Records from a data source
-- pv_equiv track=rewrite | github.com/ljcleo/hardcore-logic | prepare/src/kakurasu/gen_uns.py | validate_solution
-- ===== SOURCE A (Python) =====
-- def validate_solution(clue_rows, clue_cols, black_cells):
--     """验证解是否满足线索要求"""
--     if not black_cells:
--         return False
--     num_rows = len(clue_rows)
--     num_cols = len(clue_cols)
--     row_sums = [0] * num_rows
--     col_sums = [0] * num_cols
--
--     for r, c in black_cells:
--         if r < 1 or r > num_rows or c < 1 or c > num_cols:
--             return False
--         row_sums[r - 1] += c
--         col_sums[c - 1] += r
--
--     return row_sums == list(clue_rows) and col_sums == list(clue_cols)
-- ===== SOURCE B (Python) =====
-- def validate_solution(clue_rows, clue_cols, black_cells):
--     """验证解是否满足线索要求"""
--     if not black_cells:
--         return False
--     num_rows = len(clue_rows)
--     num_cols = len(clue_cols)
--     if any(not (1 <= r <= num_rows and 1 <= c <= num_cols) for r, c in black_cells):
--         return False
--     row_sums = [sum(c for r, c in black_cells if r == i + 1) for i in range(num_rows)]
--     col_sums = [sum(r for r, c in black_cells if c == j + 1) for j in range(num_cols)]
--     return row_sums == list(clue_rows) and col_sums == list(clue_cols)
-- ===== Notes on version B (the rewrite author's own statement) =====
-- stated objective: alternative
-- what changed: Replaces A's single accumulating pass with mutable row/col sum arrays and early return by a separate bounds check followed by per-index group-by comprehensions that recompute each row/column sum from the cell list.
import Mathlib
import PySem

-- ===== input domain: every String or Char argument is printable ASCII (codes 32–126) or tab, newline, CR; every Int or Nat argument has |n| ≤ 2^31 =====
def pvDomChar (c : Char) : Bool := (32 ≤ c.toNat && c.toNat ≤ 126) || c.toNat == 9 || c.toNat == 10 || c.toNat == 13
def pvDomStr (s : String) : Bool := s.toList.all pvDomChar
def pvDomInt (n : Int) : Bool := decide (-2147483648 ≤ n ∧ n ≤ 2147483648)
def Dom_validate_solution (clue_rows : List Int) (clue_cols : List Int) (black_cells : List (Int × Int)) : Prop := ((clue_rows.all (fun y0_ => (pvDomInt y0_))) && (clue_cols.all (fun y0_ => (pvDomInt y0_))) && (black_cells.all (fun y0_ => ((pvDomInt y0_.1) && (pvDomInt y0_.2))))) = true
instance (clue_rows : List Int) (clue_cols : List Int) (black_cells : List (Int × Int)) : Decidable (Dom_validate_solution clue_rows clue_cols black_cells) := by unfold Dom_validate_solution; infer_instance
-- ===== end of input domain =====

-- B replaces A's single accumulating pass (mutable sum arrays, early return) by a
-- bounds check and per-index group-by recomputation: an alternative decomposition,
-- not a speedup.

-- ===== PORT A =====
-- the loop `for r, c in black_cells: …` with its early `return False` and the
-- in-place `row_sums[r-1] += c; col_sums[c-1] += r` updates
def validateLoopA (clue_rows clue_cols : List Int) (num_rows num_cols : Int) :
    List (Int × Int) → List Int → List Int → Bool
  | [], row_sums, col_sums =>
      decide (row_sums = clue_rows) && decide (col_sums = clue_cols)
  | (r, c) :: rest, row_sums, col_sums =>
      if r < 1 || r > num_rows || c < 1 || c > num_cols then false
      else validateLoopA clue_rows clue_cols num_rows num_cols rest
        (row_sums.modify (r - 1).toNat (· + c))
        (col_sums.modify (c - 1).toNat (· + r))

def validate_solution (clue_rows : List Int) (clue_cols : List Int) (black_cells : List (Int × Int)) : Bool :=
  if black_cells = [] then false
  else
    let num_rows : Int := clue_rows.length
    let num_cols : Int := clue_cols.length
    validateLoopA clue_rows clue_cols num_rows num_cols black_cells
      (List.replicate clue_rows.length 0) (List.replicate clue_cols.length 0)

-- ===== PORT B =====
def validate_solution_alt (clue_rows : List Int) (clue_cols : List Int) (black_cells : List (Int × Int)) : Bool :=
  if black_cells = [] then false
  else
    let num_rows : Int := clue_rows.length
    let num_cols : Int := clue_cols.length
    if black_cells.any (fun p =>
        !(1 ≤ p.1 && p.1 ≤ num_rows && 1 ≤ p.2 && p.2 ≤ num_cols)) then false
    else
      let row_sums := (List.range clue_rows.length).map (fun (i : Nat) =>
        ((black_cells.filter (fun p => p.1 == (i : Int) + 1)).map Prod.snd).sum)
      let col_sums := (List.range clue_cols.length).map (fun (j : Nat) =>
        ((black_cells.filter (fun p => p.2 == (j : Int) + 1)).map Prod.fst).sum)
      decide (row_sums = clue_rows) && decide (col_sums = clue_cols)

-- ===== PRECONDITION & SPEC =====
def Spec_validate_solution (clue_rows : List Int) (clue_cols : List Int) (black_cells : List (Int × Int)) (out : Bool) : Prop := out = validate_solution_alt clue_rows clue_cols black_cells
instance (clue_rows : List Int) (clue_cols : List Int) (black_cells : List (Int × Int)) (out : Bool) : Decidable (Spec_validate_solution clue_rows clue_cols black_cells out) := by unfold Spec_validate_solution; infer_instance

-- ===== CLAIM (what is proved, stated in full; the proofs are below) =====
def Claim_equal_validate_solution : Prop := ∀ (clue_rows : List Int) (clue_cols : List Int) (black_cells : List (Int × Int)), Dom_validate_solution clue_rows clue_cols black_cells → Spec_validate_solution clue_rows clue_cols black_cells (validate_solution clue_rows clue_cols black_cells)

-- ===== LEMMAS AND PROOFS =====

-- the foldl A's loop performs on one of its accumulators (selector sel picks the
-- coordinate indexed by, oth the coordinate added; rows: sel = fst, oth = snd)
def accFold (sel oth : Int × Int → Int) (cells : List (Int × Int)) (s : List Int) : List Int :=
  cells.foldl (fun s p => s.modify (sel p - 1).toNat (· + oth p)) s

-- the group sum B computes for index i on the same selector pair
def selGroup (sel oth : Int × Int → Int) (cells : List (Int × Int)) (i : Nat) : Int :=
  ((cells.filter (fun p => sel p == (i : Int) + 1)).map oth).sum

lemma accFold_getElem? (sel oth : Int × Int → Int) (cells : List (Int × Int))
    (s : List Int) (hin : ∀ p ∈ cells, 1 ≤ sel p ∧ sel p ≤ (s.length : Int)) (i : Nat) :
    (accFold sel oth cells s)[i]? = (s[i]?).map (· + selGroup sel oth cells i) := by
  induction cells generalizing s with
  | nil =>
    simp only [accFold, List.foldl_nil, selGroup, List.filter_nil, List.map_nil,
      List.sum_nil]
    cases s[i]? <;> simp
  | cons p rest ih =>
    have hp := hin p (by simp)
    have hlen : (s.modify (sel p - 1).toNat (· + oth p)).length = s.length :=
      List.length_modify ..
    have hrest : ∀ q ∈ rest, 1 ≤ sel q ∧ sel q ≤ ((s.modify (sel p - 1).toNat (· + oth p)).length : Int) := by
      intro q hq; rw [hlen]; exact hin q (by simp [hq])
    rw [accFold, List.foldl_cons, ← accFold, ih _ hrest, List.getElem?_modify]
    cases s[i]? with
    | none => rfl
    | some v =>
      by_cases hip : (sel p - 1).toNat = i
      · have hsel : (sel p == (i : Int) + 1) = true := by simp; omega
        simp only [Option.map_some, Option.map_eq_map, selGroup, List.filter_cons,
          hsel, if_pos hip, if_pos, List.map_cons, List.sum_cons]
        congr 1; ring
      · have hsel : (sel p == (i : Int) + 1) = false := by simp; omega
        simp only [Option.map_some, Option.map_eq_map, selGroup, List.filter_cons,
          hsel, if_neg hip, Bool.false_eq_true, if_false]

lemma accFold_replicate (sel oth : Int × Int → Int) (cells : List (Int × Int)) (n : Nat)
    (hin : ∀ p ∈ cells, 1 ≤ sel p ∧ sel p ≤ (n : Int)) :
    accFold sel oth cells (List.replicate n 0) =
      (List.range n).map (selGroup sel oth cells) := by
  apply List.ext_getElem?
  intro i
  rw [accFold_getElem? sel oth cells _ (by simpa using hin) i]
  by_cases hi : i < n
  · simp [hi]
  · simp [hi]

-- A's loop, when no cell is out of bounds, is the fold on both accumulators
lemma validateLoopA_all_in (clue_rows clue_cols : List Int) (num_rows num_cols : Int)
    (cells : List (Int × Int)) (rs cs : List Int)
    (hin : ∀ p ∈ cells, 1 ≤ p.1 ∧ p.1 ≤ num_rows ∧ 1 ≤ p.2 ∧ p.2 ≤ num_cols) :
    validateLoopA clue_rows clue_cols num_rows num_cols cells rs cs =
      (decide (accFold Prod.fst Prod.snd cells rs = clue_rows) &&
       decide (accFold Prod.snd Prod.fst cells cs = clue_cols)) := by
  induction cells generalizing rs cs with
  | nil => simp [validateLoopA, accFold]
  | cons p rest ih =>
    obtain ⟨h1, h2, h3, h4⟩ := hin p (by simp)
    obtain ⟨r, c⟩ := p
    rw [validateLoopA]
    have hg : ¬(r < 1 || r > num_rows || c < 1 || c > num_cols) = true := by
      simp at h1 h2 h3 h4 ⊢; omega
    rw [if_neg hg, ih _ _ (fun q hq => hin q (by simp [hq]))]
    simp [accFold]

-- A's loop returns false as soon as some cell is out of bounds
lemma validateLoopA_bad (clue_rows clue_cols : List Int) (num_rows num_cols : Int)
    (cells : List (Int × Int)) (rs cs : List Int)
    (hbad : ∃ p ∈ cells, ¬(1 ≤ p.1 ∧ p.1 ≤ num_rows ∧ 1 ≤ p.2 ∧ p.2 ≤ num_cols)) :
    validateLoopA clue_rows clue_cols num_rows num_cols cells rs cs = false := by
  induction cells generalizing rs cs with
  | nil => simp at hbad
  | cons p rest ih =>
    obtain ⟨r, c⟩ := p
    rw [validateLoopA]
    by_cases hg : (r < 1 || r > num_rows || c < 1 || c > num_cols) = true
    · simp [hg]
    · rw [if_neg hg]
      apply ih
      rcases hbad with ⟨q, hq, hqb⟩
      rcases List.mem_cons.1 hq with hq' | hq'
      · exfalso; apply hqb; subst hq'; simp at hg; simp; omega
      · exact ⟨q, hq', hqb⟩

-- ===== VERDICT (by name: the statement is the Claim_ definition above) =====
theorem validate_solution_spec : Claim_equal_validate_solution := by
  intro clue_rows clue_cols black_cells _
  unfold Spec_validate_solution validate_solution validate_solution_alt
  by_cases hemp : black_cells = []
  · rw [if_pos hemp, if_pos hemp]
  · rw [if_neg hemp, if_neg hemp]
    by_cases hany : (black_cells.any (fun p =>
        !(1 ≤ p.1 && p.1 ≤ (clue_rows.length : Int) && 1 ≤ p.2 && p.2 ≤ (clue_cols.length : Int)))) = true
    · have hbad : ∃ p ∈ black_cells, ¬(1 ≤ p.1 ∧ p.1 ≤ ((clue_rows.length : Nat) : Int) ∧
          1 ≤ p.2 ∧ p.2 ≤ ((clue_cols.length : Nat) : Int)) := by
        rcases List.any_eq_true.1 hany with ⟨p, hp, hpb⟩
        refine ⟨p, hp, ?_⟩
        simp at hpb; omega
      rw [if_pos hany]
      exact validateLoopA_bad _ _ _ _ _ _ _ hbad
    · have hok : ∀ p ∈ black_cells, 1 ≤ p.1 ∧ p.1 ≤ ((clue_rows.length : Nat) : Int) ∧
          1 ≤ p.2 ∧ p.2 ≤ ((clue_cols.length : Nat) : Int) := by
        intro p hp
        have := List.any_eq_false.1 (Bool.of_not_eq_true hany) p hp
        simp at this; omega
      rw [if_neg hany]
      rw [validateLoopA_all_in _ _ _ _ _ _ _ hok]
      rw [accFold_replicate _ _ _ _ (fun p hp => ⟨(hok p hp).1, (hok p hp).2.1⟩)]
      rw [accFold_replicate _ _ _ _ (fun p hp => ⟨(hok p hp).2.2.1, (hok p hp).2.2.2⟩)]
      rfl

---

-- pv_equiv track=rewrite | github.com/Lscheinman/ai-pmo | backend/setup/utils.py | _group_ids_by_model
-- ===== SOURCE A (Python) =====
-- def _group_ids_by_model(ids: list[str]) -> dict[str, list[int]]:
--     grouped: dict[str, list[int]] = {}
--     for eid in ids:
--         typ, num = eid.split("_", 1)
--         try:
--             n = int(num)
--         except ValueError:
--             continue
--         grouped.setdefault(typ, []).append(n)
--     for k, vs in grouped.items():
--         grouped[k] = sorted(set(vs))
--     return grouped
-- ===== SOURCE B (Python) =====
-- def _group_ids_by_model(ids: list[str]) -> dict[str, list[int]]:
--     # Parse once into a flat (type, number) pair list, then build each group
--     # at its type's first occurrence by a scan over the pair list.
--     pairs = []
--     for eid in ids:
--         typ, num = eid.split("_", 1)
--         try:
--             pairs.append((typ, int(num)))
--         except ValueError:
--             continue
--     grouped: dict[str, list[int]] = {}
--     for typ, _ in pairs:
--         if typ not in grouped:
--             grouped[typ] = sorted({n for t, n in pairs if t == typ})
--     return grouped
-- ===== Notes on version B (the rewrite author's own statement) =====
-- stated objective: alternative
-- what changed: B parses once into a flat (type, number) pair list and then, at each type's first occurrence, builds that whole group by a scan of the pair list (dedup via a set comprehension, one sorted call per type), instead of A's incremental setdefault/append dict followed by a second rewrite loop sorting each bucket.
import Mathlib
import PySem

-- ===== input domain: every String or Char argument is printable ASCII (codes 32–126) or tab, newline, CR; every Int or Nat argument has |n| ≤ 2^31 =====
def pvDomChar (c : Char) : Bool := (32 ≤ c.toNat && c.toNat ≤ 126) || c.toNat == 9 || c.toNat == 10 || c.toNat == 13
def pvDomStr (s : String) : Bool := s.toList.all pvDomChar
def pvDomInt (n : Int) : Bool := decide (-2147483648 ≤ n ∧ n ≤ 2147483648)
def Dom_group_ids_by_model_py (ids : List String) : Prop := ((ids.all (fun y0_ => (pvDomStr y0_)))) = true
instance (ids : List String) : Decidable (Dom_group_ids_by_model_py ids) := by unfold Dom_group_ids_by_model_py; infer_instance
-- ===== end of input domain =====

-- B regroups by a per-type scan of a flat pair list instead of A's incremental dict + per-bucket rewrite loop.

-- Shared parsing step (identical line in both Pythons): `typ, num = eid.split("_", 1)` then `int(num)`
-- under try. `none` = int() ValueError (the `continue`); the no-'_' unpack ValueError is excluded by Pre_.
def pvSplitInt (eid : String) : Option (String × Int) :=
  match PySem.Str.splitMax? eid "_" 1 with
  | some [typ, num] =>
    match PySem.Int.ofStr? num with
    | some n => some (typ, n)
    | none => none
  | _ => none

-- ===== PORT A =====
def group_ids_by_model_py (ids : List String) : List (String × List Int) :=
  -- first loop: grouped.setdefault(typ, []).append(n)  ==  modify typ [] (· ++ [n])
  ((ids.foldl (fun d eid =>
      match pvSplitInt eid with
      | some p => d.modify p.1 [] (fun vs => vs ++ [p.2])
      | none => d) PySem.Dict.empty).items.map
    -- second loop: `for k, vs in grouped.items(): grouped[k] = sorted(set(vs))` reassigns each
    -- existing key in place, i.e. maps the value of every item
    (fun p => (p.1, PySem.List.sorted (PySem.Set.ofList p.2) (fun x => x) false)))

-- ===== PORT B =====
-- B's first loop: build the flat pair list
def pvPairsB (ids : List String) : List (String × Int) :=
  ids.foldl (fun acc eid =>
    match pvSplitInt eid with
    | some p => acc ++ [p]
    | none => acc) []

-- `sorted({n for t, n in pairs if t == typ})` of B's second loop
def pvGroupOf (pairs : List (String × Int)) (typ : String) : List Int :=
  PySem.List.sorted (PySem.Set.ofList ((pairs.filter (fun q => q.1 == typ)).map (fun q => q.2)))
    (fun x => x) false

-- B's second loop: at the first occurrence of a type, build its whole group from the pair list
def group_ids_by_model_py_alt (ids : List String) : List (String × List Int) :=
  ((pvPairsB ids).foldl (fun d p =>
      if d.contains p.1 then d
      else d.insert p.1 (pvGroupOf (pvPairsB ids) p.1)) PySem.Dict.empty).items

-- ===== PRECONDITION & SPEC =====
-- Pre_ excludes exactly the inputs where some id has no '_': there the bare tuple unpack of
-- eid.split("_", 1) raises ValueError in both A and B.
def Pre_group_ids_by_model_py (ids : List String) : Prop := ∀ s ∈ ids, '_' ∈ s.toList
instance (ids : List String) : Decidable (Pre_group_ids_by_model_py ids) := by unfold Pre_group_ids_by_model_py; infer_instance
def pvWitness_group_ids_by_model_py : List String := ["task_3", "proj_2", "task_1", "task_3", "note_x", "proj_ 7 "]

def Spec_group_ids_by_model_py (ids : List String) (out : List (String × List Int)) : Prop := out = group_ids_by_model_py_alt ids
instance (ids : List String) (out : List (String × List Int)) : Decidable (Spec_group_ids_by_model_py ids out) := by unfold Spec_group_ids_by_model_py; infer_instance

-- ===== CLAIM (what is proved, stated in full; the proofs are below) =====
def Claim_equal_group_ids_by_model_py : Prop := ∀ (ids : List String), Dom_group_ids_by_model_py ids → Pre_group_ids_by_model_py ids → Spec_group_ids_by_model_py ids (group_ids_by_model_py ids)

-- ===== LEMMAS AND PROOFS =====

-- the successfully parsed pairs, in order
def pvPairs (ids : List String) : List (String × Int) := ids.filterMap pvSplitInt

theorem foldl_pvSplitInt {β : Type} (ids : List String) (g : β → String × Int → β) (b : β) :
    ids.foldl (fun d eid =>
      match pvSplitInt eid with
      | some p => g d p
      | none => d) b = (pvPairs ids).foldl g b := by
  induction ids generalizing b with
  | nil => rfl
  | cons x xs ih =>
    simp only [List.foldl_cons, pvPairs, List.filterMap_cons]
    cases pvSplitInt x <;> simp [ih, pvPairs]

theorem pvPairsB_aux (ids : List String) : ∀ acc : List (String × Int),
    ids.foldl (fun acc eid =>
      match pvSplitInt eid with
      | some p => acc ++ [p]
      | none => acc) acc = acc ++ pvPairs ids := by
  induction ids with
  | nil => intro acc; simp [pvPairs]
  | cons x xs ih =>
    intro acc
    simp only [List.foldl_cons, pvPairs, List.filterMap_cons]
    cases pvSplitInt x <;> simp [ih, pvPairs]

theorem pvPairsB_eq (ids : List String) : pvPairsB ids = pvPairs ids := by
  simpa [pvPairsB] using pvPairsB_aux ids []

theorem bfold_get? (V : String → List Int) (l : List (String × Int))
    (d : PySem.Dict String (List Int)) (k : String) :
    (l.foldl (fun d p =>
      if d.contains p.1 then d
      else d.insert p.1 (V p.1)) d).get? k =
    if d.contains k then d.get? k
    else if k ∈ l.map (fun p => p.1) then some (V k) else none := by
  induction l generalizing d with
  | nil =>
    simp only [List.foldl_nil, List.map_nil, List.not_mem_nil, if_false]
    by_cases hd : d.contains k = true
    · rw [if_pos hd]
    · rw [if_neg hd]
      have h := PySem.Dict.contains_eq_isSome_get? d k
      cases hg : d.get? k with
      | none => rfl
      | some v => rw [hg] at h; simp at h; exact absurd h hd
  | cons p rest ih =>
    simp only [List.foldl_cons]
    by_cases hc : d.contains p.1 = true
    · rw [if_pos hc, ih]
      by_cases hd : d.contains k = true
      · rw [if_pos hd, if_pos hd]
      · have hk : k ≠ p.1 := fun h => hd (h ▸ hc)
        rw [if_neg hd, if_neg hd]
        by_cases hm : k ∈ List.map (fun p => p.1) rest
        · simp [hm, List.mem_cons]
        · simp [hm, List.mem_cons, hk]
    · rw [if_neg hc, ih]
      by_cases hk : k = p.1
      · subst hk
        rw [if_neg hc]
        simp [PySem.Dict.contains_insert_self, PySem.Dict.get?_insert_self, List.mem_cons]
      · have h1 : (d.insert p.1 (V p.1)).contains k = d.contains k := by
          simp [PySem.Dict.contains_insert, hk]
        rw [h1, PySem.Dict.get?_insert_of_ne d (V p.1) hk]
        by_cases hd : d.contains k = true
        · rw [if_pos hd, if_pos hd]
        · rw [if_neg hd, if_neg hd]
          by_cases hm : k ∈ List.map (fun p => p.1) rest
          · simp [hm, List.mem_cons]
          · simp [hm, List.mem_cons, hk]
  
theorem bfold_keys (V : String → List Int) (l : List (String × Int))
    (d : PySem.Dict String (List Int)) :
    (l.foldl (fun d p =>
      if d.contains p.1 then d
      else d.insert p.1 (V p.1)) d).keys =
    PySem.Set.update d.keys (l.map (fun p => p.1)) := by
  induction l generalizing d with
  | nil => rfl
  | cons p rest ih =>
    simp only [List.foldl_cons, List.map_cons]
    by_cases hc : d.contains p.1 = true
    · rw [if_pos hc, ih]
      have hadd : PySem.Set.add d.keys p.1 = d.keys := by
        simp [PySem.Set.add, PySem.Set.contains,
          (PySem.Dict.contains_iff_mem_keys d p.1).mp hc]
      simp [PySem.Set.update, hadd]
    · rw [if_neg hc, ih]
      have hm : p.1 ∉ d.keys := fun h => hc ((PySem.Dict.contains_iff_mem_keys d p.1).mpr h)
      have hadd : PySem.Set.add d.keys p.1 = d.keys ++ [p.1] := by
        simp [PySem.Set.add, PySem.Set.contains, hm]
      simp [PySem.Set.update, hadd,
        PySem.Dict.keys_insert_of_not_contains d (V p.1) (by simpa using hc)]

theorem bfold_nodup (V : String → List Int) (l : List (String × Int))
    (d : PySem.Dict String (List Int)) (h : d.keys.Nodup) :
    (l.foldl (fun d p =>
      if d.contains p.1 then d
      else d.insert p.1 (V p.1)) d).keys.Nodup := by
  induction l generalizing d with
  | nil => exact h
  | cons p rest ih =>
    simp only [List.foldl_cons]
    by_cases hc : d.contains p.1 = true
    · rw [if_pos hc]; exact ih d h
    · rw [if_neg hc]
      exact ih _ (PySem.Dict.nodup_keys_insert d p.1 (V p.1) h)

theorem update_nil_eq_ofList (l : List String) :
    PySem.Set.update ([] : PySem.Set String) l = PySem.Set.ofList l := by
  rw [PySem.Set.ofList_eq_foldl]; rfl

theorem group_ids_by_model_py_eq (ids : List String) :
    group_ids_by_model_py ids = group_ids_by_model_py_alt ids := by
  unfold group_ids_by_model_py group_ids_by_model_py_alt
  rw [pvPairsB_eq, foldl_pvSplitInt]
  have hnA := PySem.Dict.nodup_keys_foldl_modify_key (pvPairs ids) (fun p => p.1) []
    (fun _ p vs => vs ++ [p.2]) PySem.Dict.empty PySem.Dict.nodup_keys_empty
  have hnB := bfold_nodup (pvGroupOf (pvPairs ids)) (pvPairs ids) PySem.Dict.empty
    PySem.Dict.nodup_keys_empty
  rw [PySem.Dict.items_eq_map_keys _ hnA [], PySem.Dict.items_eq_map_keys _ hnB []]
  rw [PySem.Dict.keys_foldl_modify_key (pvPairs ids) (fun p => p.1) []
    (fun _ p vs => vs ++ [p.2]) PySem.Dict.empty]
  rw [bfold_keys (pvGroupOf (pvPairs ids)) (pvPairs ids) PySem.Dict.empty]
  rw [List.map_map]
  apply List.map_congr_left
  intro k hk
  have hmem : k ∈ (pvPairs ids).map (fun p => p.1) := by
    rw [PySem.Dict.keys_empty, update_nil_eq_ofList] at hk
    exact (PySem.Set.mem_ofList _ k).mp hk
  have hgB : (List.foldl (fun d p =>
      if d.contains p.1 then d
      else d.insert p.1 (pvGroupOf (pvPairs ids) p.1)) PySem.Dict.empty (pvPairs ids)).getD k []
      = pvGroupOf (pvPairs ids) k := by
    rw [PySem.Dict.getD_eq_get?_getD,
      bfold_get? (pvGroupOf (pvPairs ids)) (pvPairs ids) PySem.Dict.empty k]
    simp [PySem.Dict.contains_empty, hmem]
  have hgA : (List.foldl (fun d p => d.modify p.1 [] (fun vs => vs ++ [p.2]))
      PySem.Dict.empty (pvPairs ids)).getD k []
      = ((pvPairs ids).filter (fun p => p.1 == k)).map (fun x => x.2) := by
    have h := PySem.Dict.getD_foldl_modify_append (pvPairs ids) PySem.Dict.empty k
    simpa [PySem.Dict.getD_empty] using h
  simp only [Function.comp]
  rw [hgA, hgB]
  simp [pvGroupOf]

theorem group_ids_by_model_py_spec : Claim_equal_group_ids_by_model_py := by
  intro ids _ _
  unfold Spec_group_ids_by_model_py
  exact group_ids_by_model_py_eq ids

| EXERCISE DETAILS |
An exact, complete copy of the lines above from the one with "by_cases hemp : black_cells = []" through the one with "Int)))) = true" is the whole answer.

| RESULT OF THIS TASK |
  by_cases hemp : black_cells = []
  · rw [if_pos hemp, if_pos hemp]
  · rw [if_neg hemp, if_neg hemp]
    by_cases hany : (black_cells.any (fun p =>
        !(1 ≤ p.1 && p.1 ≤ (clue_rows.length : Int) && 1 ≤ p.2 && p.2 ≤ (clue_cols.length : Int)))) = true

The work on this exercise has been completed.